→ **Aim of the task**
Where the records below have a line with "input", that line is to be copied.

(Saved data entries)
-------
-- pv_equiv track=rewrite | github.com/msmannan00/Orion-Crawler | app/crawler/crawler_services/shared/helper_method.py | normalize_slashes
-- ===== SOURCE A (Python) =====
-- def normalize_slashes(p_url):
--   p_url = str(p_url)
--   segments = p_url.split('/')
--   correct_segments = []
--   for segment in segments:
--     if segment != '':
--       correct_segments.append(segment)
--   normalized_url = '/'.join(correct_segments)
--   normalized_url = normalized_url.replace("http:/", "http://")
--   normalized_url = normalized_url.replace("https:/", "https://")
--   normalized_url = normalized_url.replace("ftp:/", "ftp://")
--   return normalized_url
-- ===== SOURCE B (Python) =====
-- def normalize_slashes(p_url):
--   p_url = str(p_url)
--   out = []
--   prev_slash = False
--   for ch in p_url:
--     if ch == '/':
--       if not prev_slash:
--         out.append(ch)
--       prev_slash = True
--     else:
--       out.append(ch)
--       prev_slash = False
--   normalized_url = ''.join(out).strip('/')
--   normalized_url = normalized_url.replace("http:/", "http://")
--   normalized_url = normalized_url.replace("https:/", "https://")
--   normalized_url = normalized_url.replace("ftp:/", "ftp://")
--   return normalized_url
-- ===== Notes on version B (the rewrite author's own statement) =====
-- stated objective: alternative
-- what changed: Replaces the split-into-segments / filter-empties / join pipeline with a single character scan that skips a slash following another slash (no segment list is maintained), then strips boundary slashes; the three protocol replacements are kept verbatim.
import Mathlib
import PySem

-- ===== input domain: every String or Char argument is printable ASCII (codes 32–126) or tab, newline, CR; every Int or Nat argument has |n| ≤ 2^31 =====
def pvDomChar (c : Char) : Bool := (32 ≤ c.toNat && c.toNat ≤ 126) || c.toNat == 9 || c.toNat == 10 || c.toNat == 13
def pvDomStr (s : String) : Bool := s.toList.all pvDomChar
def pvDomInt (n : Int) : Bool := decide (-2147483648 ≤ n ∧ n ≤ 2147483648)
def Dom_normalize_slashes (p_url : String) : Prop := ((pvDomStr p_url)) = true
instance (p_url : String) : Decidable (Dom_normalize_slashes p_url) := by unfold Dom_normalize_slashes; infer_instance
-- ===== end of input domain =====

-- B collapses runs of slashes in one scan and strips boundary slashes instead of
-- splitting into segments, filtering empties and joining (an alternative decomposition, same cost).

-- ===== PORT A =====
def normalize_slashes (p_url : String) : String :=
  let segments := PySem.Chars.splitOn p_url.toList ['/']
  let correct_segments := segments.foldl
    (fun acc segment => if segment ≠ [] then acc ++ [segment] else acc) []
  let normalized_url := PySem.Chars.join ['/'] correct_segments
  let normalized_url := PySem.Chars.replace normalized_url "http:/".toList "http://".toList
  let normalized_url := PySem.Chars.replace normalized_url "https:/".toList "https://".toList
  let normalized_url := PySem.Chars.replace normalized_url "ftp:/".toList "ftp://".toList
  String.ofList normalized_url

-- ===== PORT B =====
def normalize_slashes_alt (p_url : String) : String :=
  let st := p_url.toList.foldl
    (fun (st : List Char × Bool) ch =>
      if ch = '/' then ((if st.2 then st.1 else st.1 ++ [ch]), true)
      else (st.1 ++ [ch], false)) ([], false)
  let normalized_url := PySem.Chars.stripChars st.1 ['/']
  let normalized_url := PySem.Chars.replace normalized_url "http:/".toList "http://".toList
  let normalized_url := PySem.Chars.replace normalized_url "https:/".toList "https://".toList
  let normalized_url := PySem.Chars.replace normalized_url "ftp:/".toList "ftp://".toList
  String.ofList normalized_url

-- ===== PRECONDITION & SPEC =====
def Spec_normalize_slashes (p_url : String) (out : String) : Prop := out = normalize_slashes_alt p_url
instance (p_url : String) (out : String) : Decidable (Spec_normalize_slashes p_url out) := by unfold Spec_normalize_slashes; infer_instance

-- ===== CLAIM (what is proved, stated in full; the proofs are below) =====
def Claim_equal_normalize_slashes : Prop := ∀ (p_url : String), Dom_normalize_slashes p_url → Spec_normalize_slashes p_url (normalize_slashes p_url)

-- ===== LEMMAS AND PROOFS =====

-- reference recursion for A's split-on-'/'
def splitRec (cur : List Char) : List Char → List (List Char)
  | [] => [cur]
  | c :: r => if c = '/' then cur :: splitRec [] r else splitRec (cur ++ [c]) r

-- reference recursion for B's collapse scan
def collRec : Bool → List Char → List Char
  | _, [] => []
  | prev, c :: r =>
    if c = '/' then (if prev then collRec true r else '/' :: collRec true r)
    else c :: collRec false r

def rsSlash (xs : List Char) : List Char :=
  (List.dropWhile (fun c => ['/'].contains c) xs.reverse).reverse

lemma splitOn_go_eq (fuel : Nat) : ∀ (l cur : List Char) (accs : List (List Char)),
    l.length ≤ fuel →
    PySem.Chars.splitOn.go ['/'] fuel l cur accs = accs.reverse ++ splitRec cur.reverse l := by
  induction fuel with
  | zero =>
    intro l cur accs h
    have hl : l = [] := List.eq_nil_of_length_eq_zero (Nat.le_zero.mp h)
    subst hl
    simp [PySem.Chars.splitOn.go, splitRec]
  | succ fuel ih =>
    intro l cur accs h
    cases l with
    | nil => simp [PySem.Chars.splitOn.go, splitRec]
    | cons c rest =>
      by_cases hc : c = '/'
      · subst hc
        have hpre : List.isPrefixOf ['/'] ('/' :: rest) = true := by
          simp [List.isPrefixOf]
        simp only [PySem.Chars.splitOn.go, hpre, if_true, List.length_cons] at *
        have hdrop : List.drop (List.length ([] : List Char) + 1) ('/' :: rest) = rest := by simp
        rw [hdrop, ih rest [] (cur.reverse :: accs) (by omega)]
        simp [splitRec]
      · have hpre : List.isPrefixOf ['/'] (c :: rest) = false := by
          simp [List.isPrefixOf]
          exact fun h => absurd h.symm hc
        simp only [PySem.Chars.splitOn.go, hpre, Bool.false_eq_true, if_false,
          List.length_cons] at *
        rw [ih rest (c :: cur) accs (by omega)]
        simp [splitRec, hc]

lemma splitOn_eq (cs : List Char) : PySem.Chars.splitOn cs ['/'] = splitRec [] cs := by
  have := splitOn_go_eq (cs.length + 1) cs [] [] (by omega)
  simpa [PySem.Chars.splitOn] using this

lemma foldl_filter_eq (l : List (List Char)) (init : List (List Char)) :
    l.foldl (fun acc segment => if segment ≠ [] then acc ++ [segment] else acc) init
      = init ++ l.filter (fun s => s ≠ []) := by
  induction l generalizing init with
  | nil => simp
  | cons x r ih =>
    rw [List.foldl_cons, ih]
    by_cases hx : x = [] <;> simp [hx]

lemma foldl_coll_eq (l : List Char) : ∀ (acc : List Char) (prev : Bool),
    (l.foldl (fun (st : List Char × Bool) ch =>
      if ch = '/' then ((if st.2 then st.1 else st.1 ++ [ch]), true)
      else (st.1 ++ [ch], false)) (acc, prev)).1 = acc ++ collRec prev l := by
  induction l with
  | nil => simp [collRec]
  | cons c r ih =>
    intro acc prev
    by_cases hc : c = '/'
    · by_cases hp : prev <;> simp [List.foldl, hc, hp, ih, collRec]
    · simp [List.foldl, hc, ih, collRec]

lemma collRec_true_head : ∀ (r : List Char) (hl : 0 < (collRec true r).length),
    ¬ (collRec true r)[0] = '/' := by
  intro r
  induction r with
  | nil => simp [collRec]
  | cons c r ih =>
    by_cases hc : c = '/' <;> simp [collRec, hc] <;> try exact ih

lemma dropWhile_coll (cs : List Char) : ∀ (b : Bool),
    List.dropWhile (fun c => ['/'].contains c) (collRec b cs) = collRec true cs := by
  induction cs with
  | nil => intro b; simp [collRec]
  | cons c r ih =>
    intro b
    by_cases hc : c = '/'
    · subst hc
      cases b <;> simp [collRec, ih] <;> exact collRec_true_head r
    · simp [collRec, hc]

lemma rsSlash_append_nonslash (x y : List Char) (hx : ∀ c ∈ x, c ≠ '/') :
    rsSlash (x ++ y) = x ++ rsSlash y := by
  unfold rsSlash
  rw [List.reverse_append, List.dropWhile_append]
  have hx' : List.dropWhile (fun c => ['/'].contains c) x.reverse = x.reverse := by
    apply List.dropWhile_eq_self_iff.mpr
    intro h hp
    exact absurd (by simpa using hp) (hx _ (by simpa using List.head_mem h))
  by_cases hy : (List.dropWhile (fun c => ['/'].contains c) y.reverse).isEmpty
  · rw [if_pos hy, hx']
    have h0 : List.dropWhile (fun c => ['/'].contains c) y.reverse = [] :=
      List.isEmpty_iff.mp hy
    rw [h0]
    simp
  · rw [if_neg hy]
    simp

lemma rsSlash_slash_cons (y : List Char) :
    rsSlash ('/' :: y) = if rsSlash y = [] then [] else '/' :: rsSlash y := by
  unfold rsSlash
  rw [show ('/' :: y).reverse = y.reverse ++ ['/'] by simp, List.dropWhile_append]
  by_cases hy : (List.dropWhile (fun c => ['/'].contains c) y.reverse).isEmpty
  · have h0 : List.dropWhile (fun c => ['/'].contains c) y.reverse = [] :=
      List.isEmpty_iff.mp hy
    rw [if_pos hy]
    have hr : (List.dropWhile (fun c => ['/'].contains c) y.reverse).reverse = [] := by
      rw [h0]; rfl
    rw [if_pos hr]
    simp [List.dropWhile]
  · have h0 : List.dropWhile (fun c => ['/'].contains c) y.reverse ≠ [] := by
      simpa [List.isEmpty_iff] using hy
    rw [if_neg hy]
    have hr : (List.dropWhile (fun c => ['/'].contains c) y.reverse).reverse ≠ [] := by
      simpa using h0
    rw [if_neg hr]
    simp

lemma intercalate_cons_ne (x : List Char) (l : List (List Char)) (h : l ≠ []) :
    List.intercalate ['/'] (x :: l) = x ++ '/' :: List.intercalate ['/'] l := by
  obtain ⟨y, l', rfl⟩ := List.exists_cons_of_ne_nil h
  simp [List.intercalate]

lemma inter_ne (L : List (List Char)) (hne : L ≠ []) (hall : ∀ s ∈ L, s ≠ []) :
    List.intercalate ['/'] L ≠ [] := by
  obtain ⟨x, l, rfl⟩ := List.exists_cons_of_ne_nil hne
  cases l with
  | nil => simpa [List.intercalate] using hall x (by simp)
  | cons y l' =>
    rw [intercalate_cons_ne _ _ (by simp)]
    simp

lemma main_core (n : Nat) : ∀ (cs : List Char), cs.length ≤ n →
    (List.intercalate ['/'] ((splitRec [] cs).filter (fun s => s ≠ [])) = rsSlash (collRec true cs)
     ∧ ∀ (cur : List Char), cur ≠ [] → (∀ c ∈ cur, c ≠ '/') →
        List.intercalate ['/'] ((splitRec cur cs).filter (fun s => s ≠ []))
          = cur ++ rsSlash (collRec false cs)) := by
  induction n with
  | zero =>
    intro cs hcs
    have h0 : cs = [] := List.eq_nil_of_length_eq_zero (Nat.le_zero.mp hcs)
    subst h0
    constructor
    · simp [splitRec, collRec, rsSlash, List.intercalate]
    · intro cur hcur _
      simp [splitRec, collRec, rsSlash, hcur, List.intercalate]
  | succ n ih =>
    intro cs hcs
    cases cs with
    | nil => exact ih [] (by simp)
    | cons c r =>
      have hr : r.length ≤ n := by simpa using hcs
      constructor
      · by_cases hc : c = '/'
        · subst hc
          simpa [splitRec, collRec] using (ih r hr).1
        · have h2 := (ih r hr).2 [c] (by simp) (by simpa using hc)
          rw [show splitRec [] (c :: r) = splitRec [c] r by simp [splitRec, hc], h2]
          rw [show collRec true (c :: r) = c :: collRec false r by simp [collRec, hc]]
          rw [show (c :: collRec false r) = [c] ++ collRec false r from rfl,
              rsSlash_append_nonslash [c] _ (by simpa using hc)]
      · intro cur hcur hns
        by_cases hc : c = '/'
        · subst hc
          rw [show splitRec cur ('/' :: r) = cur :: splitRec [] r by simp [splitRec]]
          rw [show collRec false ('/' :: r) = '/' :: collRec true r by simp [collRec]]
          rw [List.filter_cons_of_pos (by simpa using hcur)]
          rw [rsSlash_slash_cons]
          have h1 := (ih r hr).1
          by_cases hF : (splitRec [] r).filter (fun s => s ≠ []) = []
          · have hz : rsSlash (collRec true r) = [] := by
              rw [← h1, hF]; rfl
            rw [if_pos hz, hF]
            simp [List.intercalate]
          · have hne : rsSlash (collRec true r) ≠ [] := by
              rw [← h1]
              exact inter_ne _ hF (fun s hs => by
                have := (List.mem_filter.mp hs).2
                simpa using this)
            rw [if_neg hne, intercalate_cons_ne _ _ hF, h1]
        · have hall : ∀ x ∈ cur ++ [c], x ≠ '/' := by
            intro x hx
            rcases List.mem_append.mp hx with h | h
            · exact hns x h
            · simpa using (by simpa using h) ▸ hc
          have h2 := (ih r hr).2 (cur ++ [c]) (by simp) hall
          rw [show splitRec cur (c :: r) = splitRec (cur ++ [c]) r by simp [splitRec, hc], h2]
          rw [show collRec false (c :: r) = c :: collRec false r by simp [collRec, hc]]
          rw [show (c :: collRec false r) = [c] ++ collRec false r from rfl,
              rsSlash_append_nonslash [c] _ (by simpa using hc)]
          simp

lemma core_eq (cs : List Char) :
    PySem.Chars.join ['/'] ((PySem.Chars.splitOn cs ['/']).foldl
      (fun acc segment => if segment ≠ [] then acc ++ [segment] else acc) [])
    = PySem.Chars.stripChars
        ((cs.foldl (fun (st : List Char × Bool) ch =>
          if ch = '/' then ((if st.2 then st.1 else st.1 ++ [ch]), true)
          else (st.1 ++ [ch], false)) ([], false)).1) ['/'] := by
  rw [splitOn_eq, foldl_filter_eq, foldl_coll_eq cs [] false]
  simp only [List.nil_append]
  unfold PySem.Chars.stripChars
  simp only [dropWhile_coll]
  have h := (main_core cs.length cs le_rfl).1
  simpa [PySem.Chars.join, rsSlash] using h

-- ===== VERDICT (by name: the statement is the Claim_ definition above) =====
theorem normalize_slashes_spec : Claim_equal_normalize_slashes := by
  intro p_url _
  simp only [Spec_normalize_slashes, normalize_slashes, normalize_slashes_alt]
  rw [core_eq]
-------
→ **Written solution**
-- ===== input domain: every String or Char argument is printable ASCII (codes 32–126) or tab, newline, CR; every Int or Nat argument has |n| ≤ 2^31 =====
-- ===== end of input domain =====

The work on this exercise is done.